Police Brutality: Modern America’s Plight

Written by Jana Ramos, 15, South Dakota

Eric Garner was a man who died after being placed in a chokehold while uttering the phrase, “I can’t breathe.” Michael Brown was a man who was fatally shot based on reports of stealing a box of cigars. George Floyd was a man who died after Derek Chauvin, a police officer, knelt on his neck for 9 minutes while pleading and uttering the words, “I can’t breathe.” Daunte Wright was a man fatally shot by Kim Potter, a policewoman who mistook a gun for a taser, after being pulled over because of a traffic violation. These names will forever resonate in our community as the names of victims whose lives were slain in the hands of policewomen and policemen whose jobs are supposed to be to protect and serve the community insuring security and safety. Police reform and defunding are crucial in the process of attaining justice for all the lives lost because of police violence.

American policing is riddled with unethical, unconstitutional, and immoral practices. It is a long American tradition rooted in white supremacy. According to the American Friends Service Committee, “In the U.S. slave patrols and night watches were the beginning of a racially directed system of law enforcement designed to secure capital for white settlers.” Although slavery is not the issue today, racially targeted policing and policies have contributed to mass incarceration and unjust killings of many Americans.
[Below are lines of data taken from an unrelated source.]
-- ===== LEMMAS AND PROOFS =====

theorem segMax_spec {seg : List Int} (h : seg ≠ []) :
    segMax seg ∈ seg ∧ ∀ y ∈ seg, y ≤ segMax seg := by
  rcases h' : PySem.List.max? seg (fun x => x) with _ | m
  · exact absurd ((PySem.List.max?_eq_none_iff seg _).mp h') h
  · have hm := PySem.List.max?_mem h'
    have hmax := PySem.List.max?_isMax h'
    simp only [segMax, h', Option.getD_some]
    exact ⟨hm, hmax⟩

theorem segMin_spec {seg : List Int} (h : seg ≠ []) :
    segMin seg ∈ seg ∧ ∀ y ∈ seg, segMin seg ≤ y := by
  rcases h' : PySem.List.min? seg (fun x => x) with _ | m
  · exact absurd ((PySem.List.min?_eq_none_iff seg _).mp h') h
  · have hm := PySem.List.min?_mem h'
    have hmin := PySem.List.min?_isMin h'
    simp only [segMin, h', Option.getD_some]
    exact ⟨hm, hmin⟩

theorem segMin_le_segMax {seg : List Int} (h : seg ≠ []) : segMin seg ≤ segMax seg :=
  (segMin_spec h).2 _ (segMax_spec h).1

-- the lower half: nonempty and of strictly smaller range, when min < max
theorem left_facts {seg : List Int} (h : seg ≠ []) (hlt : segMin seg < segMax seg) :
    (seg.filter (fun r => 2 * r ≤ segMax seg + segMin seg)) ≠ [] ∧
    pvRange (seg.filter (fun r => 2 * r ≤ segMax seg + segMin seg)) < pvRange seg := by
  set lf := seg.filter (fun r => 2 * r ≤ segMax seg + segMin seg) with hlf
  have hmem : segMin seg ∈ lf := by
    rw [hlf, List.mem_filter]
    exact ⟨(segMin_spec h).1, by simp; omega⟩
  have hne : lf ≠ [] := by intro he; rw [he] at hmem; exact absurd hmem (List.not_mem_nil)
  refine ⟨hne, ?_⟩
  obtain ⟨hMmem, hMmax⟩ := segMax_spec hne
  obtain ⟨hmmem, hmmin⟩ := segMin_spec hne
  have h1 : segMax lf ∈ seg ∧ 2 * segMax lf ≤ segMax seg + segMin seg := by
    have := hMmem; rw [hlf, List.mem_filter] at this; simpa using this
  have h2 : segMin seg ≤ segMin lf := (segMin_spec h).2 _ (by
    have := hmmem; rw [hlf, List.mem_filter] at this; exact this.1)
  have h3 : segMin lf ≤ segMax lf := hmmin _ hMmem
  simp only [pvRange]; omega
-- the upper half: nonempty and of strictly smaller range, when min < max
theorem right_facts {seg : List Int} (h : seg ≠ []) (hlt : segMin seg < segMax seg) :
    (seg.filter (fun r => 2 * r > segMax seg + segMin seg)) ≠ [] ∧
    pvRange (seg.filter (fun r => 2 * r > segMax seg + segMin seg)) < pvRange seg := by
  set rt := seg.filter (fun r => 2 * r > segMax seg + segMin seg) with hrt
  have hmem : segMax seg ∈ rt := by
    rw [hrt, List.mem_filter]
    exact ⟨(segMax_spec h).1, by simp; omega⟩
  have hne : rt ≠ [] := by intro he; rw [he] at hmem; exact absurd hmem (List.not_mem_nil)
  refine ⟨hne, ?_⟩
  obtain ⟨hMmem, hMmax⟩ := segMax_spec hne
  obtain ⟨hmmem, hmmin⟩ := segMin_spec hne
  have h1 : segMin rt ∈ seg ∧ segMax seg + segMin seg < 2 * segMin rt := by
    have := hmmem; rw [hrt, List.mem_filter] at this; simpa using this
  have h2 : segMax rt ≤ segMax seg := (segMax_spec h).2 _ (by
    have := hMmem; rw [hrt, List.mem_filter] at this; exact this.1)
  have h3 : segMin rt ≤ segMax rt := hmmin _ hMmem
  simp only [pvRange]; omega
theorem gapsP_eq_gaps (xs : List Int) (a b c : Int) :
    bGapsP false (bRLE xs) a b c = bGaps (bRLE xs) a b c := by
  cases hx : bRLE xs with
  | nil => simp [bGapsP, bGaps]
  | cons r1 rest =>
      obtain ⟨v, l⟩ := r1
      rw [bGapsP]
      simp only [Bool.false_and, Bool.false_eq_true, if_false]
      exact gapsP_window rest v l a b c

-- ===== VERDICT (by name: the statement is the Claim_ definition above) =====
theorem PVC_CLASSIFICATION_spec : Claim_equal_PVC_CLASSIFICATION := by
  intro xs _
  unfold Spec_PVC_CLASSIFICATION PVC_CLASSIFICATION PVC_CLASSIFICATION_alt
  rw [pass1_eq xs.length xs le_rfl, pass2_eq xs.length xs le_rfl, fold_eq]
  simp only
  have h1 := runsFold_p1 (bRLE xs) ⟨0,0,0,0,0,0,0,(PySem.List.count xs 1 : Int),none,false⟩
  have h2 := runsFold_p2 (bRLE xs) ⟨0,0,0,0,0,0,0,(PySem.List.count xs 1 : Int),none,false⟩
  have h3 := runsFold_ones (bRLE xs) ⟨0,0,0,0,0,0,0,(PySem.List.count xs 1 : Int),none,false⟩
  rw [gapsP_eq_gaps] at h2
  set S := runsFold ⟨0,0,0,0,0,0,0,(PySem.List.count xs 1 : Int),none,false⟩ (bRLE xs) with hS
  set P := bPass1 (bRLE xs) 0 0 0 0 with hP
  set G := bGaps (bRLE xs) 0 0 0 with hG
  have e1 : S.vtc = P.1 := by rw [← h1]
  have e2 : S.cp = P.2.1 := by rw [← h1]
  have e3 : S.tp = P.2.2.1 := by rw [← h1]
  have e4 : S.vt = P.2.2.2 := by rw [← h1]
  have f1 : S.bg = G.1 := by rw [← h2]
  have f2 : S.tg = G.2.1 := by rw [← h2]
  have f3 : S.qg = G.2.2 := by rw [← h2]
  rw [e1, e2, e3, e4, f1, f2, f3, h3]
  have hmin : (if P.1 > 1 then (1:Int) else P.1) = min P.1 1 := by
    by_cases h : P.1 > 1
    · rw [if_pos h, min_eq_right (by omega : (1:Int) ≤ P.1)]
    · rw [if_neg h, min_eq_left (by omega : P.1 ≤ 1)]
  rw [hmin]
  ring_nf
-- pv_equiv track=rewrite | github.com/YuvarajSisinty/pass_Strength_classifier | app project/password_strength_classifier/feature_extractor.py | _detect_keyboard_patterns
-- ===== SOURCE A (Python) =====
-- def _detect_keyboard_patterns(password: str) -> int:
--     """Detect common keyboard patterns (qwerty, asdf, etc.)"""
--     keyboard_rows = ['qwertyuiop', 'asdfghjkl', 'zxcvbnm', '1234567890']
--     count = 0
--     password_lower = password.lower()
--
--     for row in keyboard_rows:
--         for i in range(len(row) - 2):
--             pattern = row[i:i+3]
--             if pattern in password_lower:
--                 count += 1
--
--     return count
-- ===== SOURCE B (Python) =====
-- def _detect_keyboard_patterns(password: str) -> int:
--     """Detect common keyboard patterns (qwerty, asdf, etc.)"""
--     keyboard_rows = ['qwertyuiop', 'asdfghjkl', 'zxcvbnm', '1234567890']
--     patterns = {row[i:i+3] for row in keyboard_rows for i in range(len(row) - 2)}
--     pw = password.lower()
--     grams = {pw[i:i+3] for i in range(len(pw) - 2)}
--     return len(grams & patterns)
-- ===== Notes on version B (the rewrite author's own statement) =====
-- stated objective: alternative
-- what changed: Instead of scanning the whole password once per keyboard-row trigram (31 substring scans), B collects the set of 3-grams of the lowered password in one pass and returns the size of its intersection with the precomputed set of keyboard-row trigrams; it trades the repeated C-level substring scans for a single gram-set build plus a set intersection.
import Mathlib
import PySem

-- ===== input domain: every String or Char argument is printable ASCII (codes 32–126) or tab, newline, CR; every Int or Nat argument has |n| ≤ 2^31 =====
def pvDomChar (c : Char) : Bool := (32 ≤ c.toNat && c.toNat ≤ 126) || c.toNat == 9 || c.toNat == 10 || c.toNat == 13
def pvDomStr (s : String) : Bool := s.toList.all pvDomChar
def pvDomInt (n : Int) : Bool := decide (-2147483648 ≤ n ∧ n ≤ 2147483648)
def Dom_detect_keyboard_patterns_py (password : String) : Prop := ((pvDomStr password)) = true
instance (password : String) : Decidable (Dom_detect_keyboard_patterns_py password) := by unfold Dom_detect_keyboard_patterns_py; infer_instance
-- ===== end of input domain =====

-- B replaces the per-trigram substring scans of A with one pass collecting the password's
-- 3-grams into a set and returning the size of its intersection with the precomputed
-- keyboard-trigram set (alternative algorithm: one pass plus set intersection).


-- ===== PORT A =====
def detect_keyboard_patterns_py (password : String) : Int :=
  let keyboard_rows : List String := ["qwertyuiop", "asdfghjkl", "zxcvbnm", "1234567890"]
  let count : Int := 0
  let password_lower := PySem.Str.lower password
  keyboard_rows.foldl (fun count row =>
    (PySem.List.pyRange 0 (PySem.Str.len row - 2)).foldl (fun count i =>
      let pattern := PySem.Str.slice row (some i) (some (i + 3))
      if PySem.Str.isIn pattern password_lower then count + 1 else count) count) count

-- ===== PORT B =====
def pvRows : List String := ["qwertyuiop", "asdfghjkl", "zxcvbnm", "1234567890"]

-- patterns = {row[i:i+3] for row in keyboard_rows for i in range(len(row) - 2)}
def pvPatterns : PySem.Set String :=
  PySem.Set.ofList (pvRows.flatMap (fun row =>
    (PySem.List.pyRange 0 (PySem.Str.len row - 2)).map
      (fun i => PySem.Str.slice row (some i) (some (i + 3)))))

def detect_keyboard_patterns_py_alt (password : String) : Int :=
  let pw := PySem.Str.lower password
  let grams : PySem.Set String :=
    PySem.Set.ofList ((PySem.List.pyRange 0 (PySem.Str.len pw - 2)).map
      (fun i => PySem.Str.slice pw (some i) (some (i + 3))))
  PySem.Set.len (PySem.Set.inter grams pvPatterns)

-- ===== PRECONDITION & SPEC =====
def Spec_detect_keyboard_patterns_py (password : String) (out : Int) : Prop := out = detect_keyboard_patterns_py_alt password
instance (password : String) (out : Int) : Decidable (Spec_detect_keyboard_patterns_py password out) := by unfold Spec_detect_keyboard_patterns_py; infer_instance

-- ===== CLAIM (what is proved, stated in full; the proofs are below) =====
def Claim_equal_detect_keyboard_patterns_py : Prop := ∀ (password : String), Dom_detect_keyboard_patterns_py password → Spec_detect_keyboard_patterns_py password (detect_keyboard_patterns_py password)

-- ===== LEMMAS AND PROOFS =====

-- the list of 3-grams of a string s (what B's port dedups into its `grams` set)
def pvGrams (s : String) : List String :=
  (PySem.List.pyRange 0 (PySem.Str.len s - 2)).map
    (fun i => PySem.Str.slice s (some i) (some (i + 3)))

-- the flat list of keyboard trigrams that pvPatterns dedups (it is already duplicate-free)
def pvPatternList : List String :=
  pvRows.flatMap (fun row =>
    (PySem.List.pyRange 0 (PySem.Str.len row - 2)).map
      (fun i => PySem.Str.slice row (some i) (some (i + 3))))

-- a length-3 string is among the 3-grams of s iff it is a substring of s
lemma mem_pvGrams {s p : String} (hp : p.toList.length = 3) :
    p ∈ pvGrams s ↔ PySem.Str.isIn p s = true := by
  rw [PySem.Str.isIn_eq, ← PySem.Chars.exists_prefix_drop_iff_isIn]
  unfold pvGrams
  simp only [List.mem_map, PySem.List.mem_pyRange_one, PySem.Str.len_eq]
  constructor
  · rintro ⟨i, ⟨h0, hi⟩, rfl⟩
    refine ⟨i.toNat, ?_⟩
    have hsl : (PySem.Str.slice s (some i) (some (i + 3))).toList
        = List.take 3 (List.drop i.toNat s.toList) := by
      rw [PySem.Str.toList_slice]
      show PySem.List.slice _ _ _ = _
      rw [PySem.List.slice_toNat _ h0 (by omega)]
      congr 1
      omega
    rw [hsl]
    exact List.take_prefix _ _
  · rintro ⟨j, hpre⟩
    have htake := List.prefix_iff_eq_take.mp hpre
    rw [hp] at htake
    have hlen : j + 3 ≤ s.toList.length := by
      have h := congrArg List.length htake
      rw [hp, List.length_take, List.length_drop] at h
      omega
    refine ⟨(j : Int), ⟨by positivity, by omega⟩, ?_⟩
    apply String.toList_inj.mp
    rw [PySem.Str.toList_slice]
    show PySem.List.slice _ _ _ = _
    rw [PySem.List.slice_toNat _ (by positivity) (by positivity)]
    have h3 : ((j : Int) + 3).toNat - ((j : Int)).toNat = 3 := by omega
    rw [h3, Int.toNat_natCast, ← htake]

-- A's nested loops count exactly the keyboard trigrams that occur in the lowered password
lemma A_expand (password : String) :
    detect_keyboard_patterns_py password =
      ((pvPatternList.countP (fun p => PySem.Str.isIn p (PySem.Str.lower password))) : Int) := by
  unfold detect_keyboard_patterns_py pvPatternList pvRows
  simp only [List.foldl_cons, List.foldl_nil, PySem.List.foldl_count_if,
    List.flatMap_cons, List.flatMap_nil, List.countP_append, List.countP_map, List.append_nil]
  push_cast
  ring_nf
  rfl

-- counting s's elements lying in t equals counting t's elements lying in s (both duplicate-free)
lemma countP_mem_comm {α : Type} [DecidableEq α] {s t : List α}
    (hs : s.Nodup) (ht : t.Nodup) :
    s.countP (fun x => decide (x ∈ t)) = t.countP (fun x => decide (x ∈ s)) := by
  rw [List.countP_eq_length_filter, List.countP_eq_length_filter,
      ← List.toFinset_card_of_nodup (hs.filter _), ← List.toFinset_card_of_nodup (ht.filter _)]
  congr 1
  ext x
  simp
  tauto

lemma patterns_eq : pvPatterns = pvPatternList := by decide

lemma patternList_nodup : pvPatternList.Nodup := by decide

lemma patternList_len3 : ∀ p ∈ pvPatternList, p.toList.length = 3 := by decide

-- ===== VERDICT (by name: the statement is the Claim_ definition above) =====
theorem detect_keyboard_patterns_py_spec : Claim_equal_detect_keyboard_patterns_py := by
  intro password _
  unfold Spec_detect_keyboard_patterns_py
  rw [A_expand]
  show _ = PySem.Set.len (PySem.Set.inter (PySem.Set.ofList (pvGrams (PySem.Str.lower password))) pvPatterns)
  set pl := PySem.Str.lower password
  set G : PySem.Set String := PySem.Set.ofList (pvGrams pl) with hG
  have hcont : ∀ x, pvPatterns.contains x = decide (x ∈ pvPatterns) := by
    intro x
    by_cases h : x ∈ pvPatterns
    · simp [h, (PySem.Set.contains_iff pvPatterns x).mpr h]
    · simp only [h, decide_false]
      cases hb : pvPatterns.contains x
      · rfl
      · exact absurd ((PySem.Set.contains_iff pvPatterns x).mp hb) h
  unfold PySem.Set.len PySem.Set.inter
  rw [← List.countP_eq_length_filter]
  have h1 : List.countP (fun x => pvPatterns.contains x) G
      = List.countP (fun x => decide (x ∈ pvPatterns)) G := by
    apply List.countP_congr; intro x _; rw [hcont]
  rw [h1, countP_mem_comm (PySem.Set.nodup_ofList _) (by rw [patterns_eq]; exact patternList_nodup),
      patterns_eq]
  have h2 : List.countP (fun x => decide (x ∈ G)) pvPatternList
      = List.countP (fun p => PySem.Str.isIn p pl) pvPatternList := by
    apply List.countP_congr
    intro p hpmem
    have h3 := mem_pvGrams (s := pl) (patternList_len3 p hpmem)
    rw [show (decide (p ∈ PySem.Set.ofList (pvGrams pl)) = true) ↔ p ∈ pvGrams pl by
          simp [PySem.Set.mem_ofList]]
    exact h3
  rw [h2]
Police brutality has made our community feel uncertain and uncomfortable in this environment of normalizing violent arrests. Derek Chauvin knelt on George Floyd’s neck for 9 minutes to the point of unconsciousness because he was reported for writing a counterfeit check. Excessive force used to arrest or reprimand someone is unethical and inhumane. The police are required to give any person arrested medical attention and yet they neglected to give Floyd this right.

Police reform is crucial in the process of alleviating the decades of police brutality. In theory, the law enforcement is programed to use extensive force to provide safety and security in our community. However, only 5% of police arrests are major offenses such as including murder, aggravated assault, and rape according to ACLU. There is no need for extensive force in crimes such as traffic violations, unlawful assembly, or marijuana possession which is 95% of all police arrests. Minor arrests only lead to mass incarceration and criminalization and the increasing racial divide in the U.S. This is a form of systematic oppression and control that has terrorized communities for decades.


Police defunding will have a greater and more positive impact on our community rather than the continuous use of force by the law enforcement. Police defunding will slowly reduce police brutality, which is still an evident problem in our justice system. Police brutality is a systematic issue. According to Reshawn Ray, a writer for Brookings, police defunding is defined as the “reallocating or redirecting funding away from the police department to other government agencies funded by the local municipality.” Unlike the misconception, defunding the police does not mean abolish policing. Defunding the police is the strive to redirect and reform the violent policing standards by investing in the other social services that will aid the community rather than investing in a more militarized law enforcement.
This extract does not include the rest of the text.